Senator STEELE HALL:

-They have not given the leadership and Senator Wright is aware of that. It is that inability to lead which is the reason why the Liberals are so outgeneralled and out-gunned in the other place every day of the week.

Senator Wright:

– You must be crazy to think you will ever be the leader.

Senator STEELE HALL:

-Senator Wright can explain why his Party has defended Mr Lewis so vigorously in this House.

Senator Missen:

– You have not dealt with the provocation given to Mr Lewis.

Senator STEELE HALL:

– I will get on to the provocation in a minute- in fact right now. What is the reason for this strange Liberal lethargy? Why are we so backward on our side in politics in upholding the principle ofthe democratic election of members to Parliament and of this convention which is to continue it? Why are honourable senators on this side of the chamber so backward? I believe the answer lies in the fact that the moderates are too silent. The moderates in the Liberal Party of Australia are in deep trouble. One of their troubles is their own fear to speak up.

As I said last night, I know from bitter experience that not to speak is to lose to the extremists. This is so evident in this particular case. One of the disappointments of members of the Liberal Party around Australia today is the way they strictly caucus their members. It is certainly not what the Liberal tradition used to be in the State I come from. I use the words ‘used to be’ because since Liberalism has divided on itself in South Australia and now declines under the Party which still represents it, it has begun to caucus itself strictly also on the State scene. Liberals are frightened to speak because they are bound by strict Party votes. That is not the way a strong Liberal Party should conduct itself.

Senator Webster:

– When the honourable senator was Premier he frequently caucused.

Senator STEELE HALL:

-No, we did not. Senator Webster is wrong.
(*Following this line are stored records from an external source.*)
-- pv_equiv track=rewrite | github.com/a3813065/hacker-gamer.com.tw | 身分證計算.py | is_valid_taiwan_id
-- ===== SOURCE A (Python) =====
-- def is_valid_taiwan_id(id_number):
--     # 身分證的首字母對應的數字（戶籍地）
--     letters_map = {
--         'A': 10, 'B': 11, 'C': 12, 'D': 13, 'E': 14, 'F': 15, 'G': 16, 'H': 17,
--         'I': 34, 'J': 18, 'K': 19, 'L': 20, 'M': 21, 'N': 22, 'O': 35, 'P': 23,
--         'Q': 24, 'R': 25, 'S': 26, 'T': 27, 'U': 28, 'V': 29, 'W': 30, 'X': 31,
--         'Y': 32, 'Z': 33
--     }
--
--     # 確認身分證號碼長度應為 10 個字元
--     if len(id_number) != 10:
--         return False
--
--     # 首字母轉換為對應的數字
--     letter = id_number[0].upper()
--     if letter not in letters_map:
--         return False
--     letter_number = letters_map[letter]
--
--     # 取得每一位數字，並計算加權和
--     digits = [int(x) for x in id_number[1:]]
--
--     # 按照給定規則計算 S
--     S = (letter_number // 10) + (letter_number % 10) * 9  # 戶籍碼部分
--     S += digits[0] * 8 + digits[1] * 7 + digits[2] * 6 + digits[3] * 5 + digits[4] * 4 + digits[5] * 3 + digits[6] * 2 + digits[7] * 1
--
--     # 計算檢查碼
--     remainder = S % 10
--     check_digit = (10 - remainder) % 10
--
--     # 檢查是否與最後一位數字一致
--     if check_digit == digits[8]:
--         return True
--     else:
--         return False
-- ===== SOURCE B (Python) =====
-- def is_valid_taiwan_id(id_number):
--     letters_map = {
--         'A': 10, 'B': 11, 'C': 12, 'D': 13, 'E': 14, 'F': 15, 'G': 16, 'H': 17,
--         'I': 34, 'J': 18, 'K': 19, 'L': 20, 'M': 21, 'N': 22, 'O': 35, 'P': 23,
--         'Q': 24, 'R': 25, 'S': 26, 'T': 27, 'U': 28, 'V': 29, 'W': 30, 'X': 31,
--         'Y': 32, 'Z': 33
--     }
--
--     if len(id_number) != 10:
--         return False
--
--     ln = letters_map.get(id_number[0].upper())
--     if ln is None:
--         return False
--
--     digits = [int(x) for x in id_number[1:]]
--
--     # ISBN-style double accumulator: after folding [ln % 10, d0..d7],
--     # s = 9*(ln%10) + 8*d0 + ... + 1*d7 with no multiplication at all
--     # (s accumulates running prefix totals, so each value is counted once
--     # per remaining step, which realises the decreasing weights 9..1).
--     t = 0
--     s = 0
--     for v in [ln % 10] + digits[:8]:
--         t += v
--         s += t
--     # valid iff the grand total, including the weight-1 parts, is divisible by 10
--     return (s + ln // 10 + digits[8]) % 10 == 0
-- ===== Notes on version B (the rewrite author's own statement) =====
-- stated objective: alternative
-- what changed: B replaces A's multiply-and-add weighted checksum by an ISBN-style double-accumulator pass (a running prefix total added repeatedly realises the decreasing weights 9..1 with no multiplication) and tests divisibility of the grand total by 10 instead of deriving and comparing a check digit.
import Mathlib
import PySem

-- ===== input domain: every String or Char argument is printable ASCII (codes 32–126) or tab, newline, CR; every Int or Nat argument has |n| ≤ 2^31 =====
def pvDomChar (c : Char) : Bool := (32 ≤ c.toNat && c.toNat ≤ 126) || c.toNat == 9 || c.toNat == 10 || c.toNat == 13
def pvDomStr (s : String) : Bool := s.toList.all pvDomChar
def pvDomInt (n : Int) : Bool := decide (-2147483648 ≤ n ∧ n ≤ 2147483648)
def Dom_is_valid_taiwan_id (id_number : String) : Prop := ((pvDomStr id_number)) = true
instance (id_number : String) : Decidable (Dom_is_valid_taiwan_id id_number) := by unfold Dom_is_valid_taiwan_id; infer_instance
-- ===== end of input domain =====

-- B replaces A's unrolled multiply-and-add check-digit comparison by an ISBN-style
-- double-accumulator pass (repeated prefix sums realise the weights, no multiplication)
-- tested for divisibility by 10; alternative decomposition, same cost.


-- ===== PORT A =====
-- the letters_map dict literal (distinct keys; first-match lookup)
def pvLettersMap : List (Char × Int) :=
  [('A',10),('B',11),('C',12),('D',13),('E',14),('F',15),('G',16),('H',17),
   ('I',34),('J',18),('K',19),('L',20),('M',21),('N',22),('O',35),('P',23),
   ('Q',24),('R',25),('S',26),('T',27),('U',28),('V',29),('W',30),('X',31),
   ('Y',32),('Z',33)]

-- int(x) for the single character x (ValueError → excluded by Pre_, default never used there)
def pvDigit (x : Char) : Int := (PySem.Int.ofChars? [x]).getD 0

def pvCoreA (cs : List Char) : Bool :=
  if cs.length ≠ 10 then false
  else
    let letter := PySem.Chars.upperChar ((PySem.List.pyGet? cs 0).getD ' ')
    match pvLettersMap.lookup letter with
    | none => false
    | some letter_number =>
      let digits : List Int := (PySem.List.slice cs (some 1) none).map pvDigit
      let S := PySem.Int.floordiv letter_number 10 + PySem.Int.mod letter_number 10 * 9
      let S := S + PySem.List.pyGetD digits 0 0 * 8 + PySem.List.pyGetD digits 1 0 * 7 +
        PySem.List.pyGetD digits 2 0 * 6 + PySem.List.pyGetD digits 3 0 * 5 +
        PySem.List.pyGetD digits 4 0 * 4 + PySem.List.pyGetD digits 5 0 * 3 +
        PySem.List.pyGetD digits 6 0 * 2 + PySem.List.pyGetD digits 7 0 * 1
      let remainder := PySem.Int.mod S 10
      let check_digit := PySem.Int.mod (10 - remainder) 10
      if check_digit == PySem.List.pyGetD digits 8 0 then true else false

def is_valid_taiwan_id (id_number : String) : Bool := pvCoreA id_number.toList

-- ===== PORT B =====
def pvCoreB (cs : List Char) : Bool :=
  if cs.length ≠ 10 then false
  else
    match pvLettersMap.lookup (PySem.Chars.upperChar ((PySem.List.pyGet? cs 0).getD ' ')) with
    | none => false
    | some ln =>
      let digits : List Int := (PySem.List.slice cs (some 1) none).map pvDigit
      -- double-accumulator loop: state (t, s); t += v; s += t
      let ts := ([PySem.Int.mod ln 10] ++ PySem.List.slice digits none (some 8)).foldl
        (fun (p : Int × Int) v => (p.1 + v, p.2 + (p.1 + v))) (0, 0)
      PySem.Int.mod (ts.2 + PySem.Int.floordiv ln 10 + PySem.List.pyGetD digits 8 0) 10 == 0

def is_valid_taiwan_id_alt (id_number : String) : Bool := pvCoreB id_number.toList

-- ===== PRECONDITION & SPEC =====
-- Pre_ excludes exactly the inputs on which A raises ValueError (length 10, valid first
-- letter, but a non-digit among the last nine characters); B raises there too.
def Pre_is_valid_taiwan_id (id_number : String) : Prop :=
  (id_number.toList.length = 10 ∧
      (pvLettersMap.lookup (PySem.Chars.upperChar (id_number.toList.headD ' '))).isSome = true) →
    (id_number.toList.drop 1).all PySem.Chars.isdigit = true
instance (id_number : String) : Decidable (Pre_is_valid_taiwan_id id_number) := by
  unfold Pre_is_valid_taiwan_id; infer_instance

def pvWitness_is_valid_taiwan_id : String := "A123456789"

def Spec_is_valid_taiwan_id (id_number : String) (out : Bool) : Prop := out = is_valid_taiwan_id_alt id_number
instance (id_number : String) (out : Bool) : Decidable (Spec_is_valid_taiwan_id id_number out) := by unfold Spec_is_valid_taiwan_id; infer_instance

-- ===== CLAIM (what is proved, stated in full; the proofs are below) =====
def Claim_equal_is_valid_taiwan_id : Prop := ∀ (id_number : String), Dom_is_valid_taiwan_id id_number → Pre_is_valid_taiwan_id id_number → Spec_is_valid_taiwan_id id_number (is_valid_taiwan_id id_number)

-- ===== LEMMAS AND PROOFS =====

-- a digit character is one of '0'..'9'
theorem pv_digit_enum (c : Char) (h : PySem.Chars.isdigit c = true) :
    c ∈ ['0','1','2','3','4','5','6','7','8','9'] := by
  simp only [PySem.Chars.isdigit, Bool.and_eq_true, decide_eq_true_eq] at h
  have h1 : 48 ≤ c.toNat := h.1
  have h2 : c.toNat ≤ 57 := h.2
  have hofn : Char.ofNat c.toNat = c := Char.ofNat_toNat c
  have key : ∀ n : Nat, 48 ≤ n → n ≤ 57 →
      Char.ofNat n ∈ ['0','1','2','3','4','5','6','7','8','9'] := by
    intro n hn1 hn2; interval_cases n <;> decide
  rw [← hofn]; exact key _ h1 h2

-- a digit character's int value lies in [0, 9]
theorem pvDigit_bounds (c : Char) (h : PySem.Chars.isdigit c = true) :
    0 ≤ pvDigit c ∧ pvDigit c ≤ 9 := by
  have := pv_digit_enum c h
  fin_cases this <;> exact (by decide)

theorem pvCore_eq (cs : List Char)
    (hpre : (cs.length = 10 ∧
        (pvLettersMap.lookup (PySem.Chars.upperChar (cs.headD ' '))).isSome = true) →
      (cs.drop 1).all PySem.Chars.isdigit = true) :
    pvCoreA cs = pvCoreB cs := by
  by_cases hl : cs.length = 10
  · rcases cs with _|⟨c0,_|⟨c1,_|⟨c2,_|⟨c3,_|⟨c4,_|⟨c5,_|⟨c6,_|⟨c7,_|⟨c8,_|⟨c9,_|⟨c10,cs⟩⟩⟩⟩⟩⟩⟩⟩⟩⟩⟩ <;>
        try (exfalso; simp only [List.length_cons, List.length_nil] at hl; omega)
    cases hLk : pvLettersMap.lookup (PySem.Chars.upperChar c0) with
    | none =>
      simp [pvCoreA, pvCoreB, hLk]
    | some ln =>
      have hd : ∀ c ∈ [c1,c2,c3,c4,c5,c6,c7,c8,c9], PySem.Chars.isdigit c = true := by
        have := hpre ⟨by simp, by simp [hLk]⟩
        simpa [List.all_eq_true] using this
      have h9 := pvDigit_bounds c9 (hd c9 (by simp))
      simp only [pvCoreA, pvCoreB, PySem.List.pyGet?_zero_cons, hLk,
        PySem.List.slice_from_one, List.tail_cons, List.map_cons, List.map_nil,
        List.length_cons, List.length_nil, List.cons_append, List.nil_append,
        List.foldl_cons, Option.getD_some]
      norm_num
      simp only [PySem.List.pyGetD_ofNat']
      simp [List.getD, PySem.List.slice]
      obtain ⟨h9a, h9b⟩ := h9
      rw [Bool.eq_iff_iff]
      simp only [decide_eq_true_eq, beq_iff_eq]
      omega
  · simp [pvCoreA, pvCoreB, hl]

-- ===== VERDICT (by name: the statement is the Claim_ definition above) =====
theorem is_valid_taiwan_id_spec : Claim_equal_is_valid_taiwan_id := by
  intro s _ hpre
  unfold Spec_is_valid_taiwan_id is_valid_taiwan_id is_valid_taiwan_id_alt
  exact pvCore_eq s.toList hpre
Under the Playford Administration in South Australia there was never a vote taken in the Party room.

Senator Martin:

– A vote is not taken in ours.

Senator STEELE HALL:

– I congratulate the Liberal Party in Queensland if that is the case.

Senator Missen:

– That is so here.

Senator STEELE HALL:

– If honourable senators here are trying to say that no votes are taken in the Liberal Party room, that they are not held to votes, let them get up and say so.

Senator Missen:

– That is the general rule.

Senator STEELE HALL:

– I am not worried about the general rule. I want to know what went on here and how undertakings were given to caucus. We know very well that the Liberal Party of Australia is too strongly bound and that those who are moderate are silenced under the discipline of a party which demands that silence. The situation is certainly one in which, if the moderates cannot speak up and give the leadership that is required, we will find -

Senator Laucke:

– What do you want?

Senator STEELE HALL:

-Senator Laucke speaks to this matter by interjection. So that he will remember, let me tell him this: There are members of the Liberal Party from South Australia in this chamber and in the lower House who have promised in private conversations to support reforms but when they have gone into the Party room they have folded their tents and gone away.

Senator Jessop:

– How does the honourable senator know? He has never been admitted to our Party room.

Senator STEELE HALL:

– I am talking in the State sense, for Senator Jessop ‘s requirements. That relates to the Party meetings which I have attended. I have seen those who would say in private that they would support reform in moderation and when the time of test would come they would slink away. This is a public issue. We have a public instance of this happening now. The remarks made last night by the Leader of the Opposition (Senator Withers) and as recorded in Hansard indicate that clearly. He joins the Liberal Premier of New South Wales in everything but the vote which he will give to the amendment here today. 1 refer again to the so-called moderates. I think it was Senator Jessop who, by interjection last night, spoke about my blackmailing the party in South Australia into preselectingwe will ask him when he comes backMartin Cameron as a replacement senator in this place and who was elected by South Australia -

Senator Jessop:

- Mr President, I raise a point of order. I believe that the words used by Senator Hall suggest that I, by way of interjection, accused him of blackmail. That is incorrect. I demand that he withdraw those words. They are offensive to me.

Senator STEELE HALL:

– I do withdraw because I have made a mistake. It was Senator Young. If I looked at Senator Jessop and made that mistake, I am sorry.

Senator Laucke:

- Mr President, I raise a point of order. We are told that that remark was directed by mistake at Senator Jessop. It is now applied to Senator Young. That is offensive to Senator Young as equally as it was to Senator Jessop.

Senator Wheeldon:

– How does the honourable senator know it is?

Senator Laucke:

– Well, by natural acceptance of the situation and the charge.

Senator STEELE HALL:

– I have no reason to offend these gentlemen. I withdraw that if necessary. It brings up a situation which I was using only in general explanation. I do not take offence at the honourable senator’s remarks. It does not worry me because those things are said continually about this situation. In relation to the preselection of Martin Cameron I simply say that I understand the opposition of Senator Jessop was great- I do not want to misconstrue himand I think Senator Young was very much against his preselection. The basis of the argument within the South Australian Liberal Party in opposition to the preselecton of Martin Cameron was that he was a moderate. He believed in one vote one value, especially in relation to the upper House in South Australia. That was the great public argument which his preselection caused in our State.

Senator Wright:

– Irrelevance! Irrelevance!

Senator STEELE HALL:

– It was the beginning of the very public argument about whether people should have an equal say in their affairs in the South Australian Parliament. It was the first public argument which gathered about that preselection at that time. For Senator Wright’s information, that is why the preselecton of Senator Cameron, as he was later, became so much a political issue on our side of politics in our State. I do not want to charge Senator Young but that is how I heard him introduce it last night. If I misheard, I do not want to continue saying it and he can put it right, but that is as I heard it last night.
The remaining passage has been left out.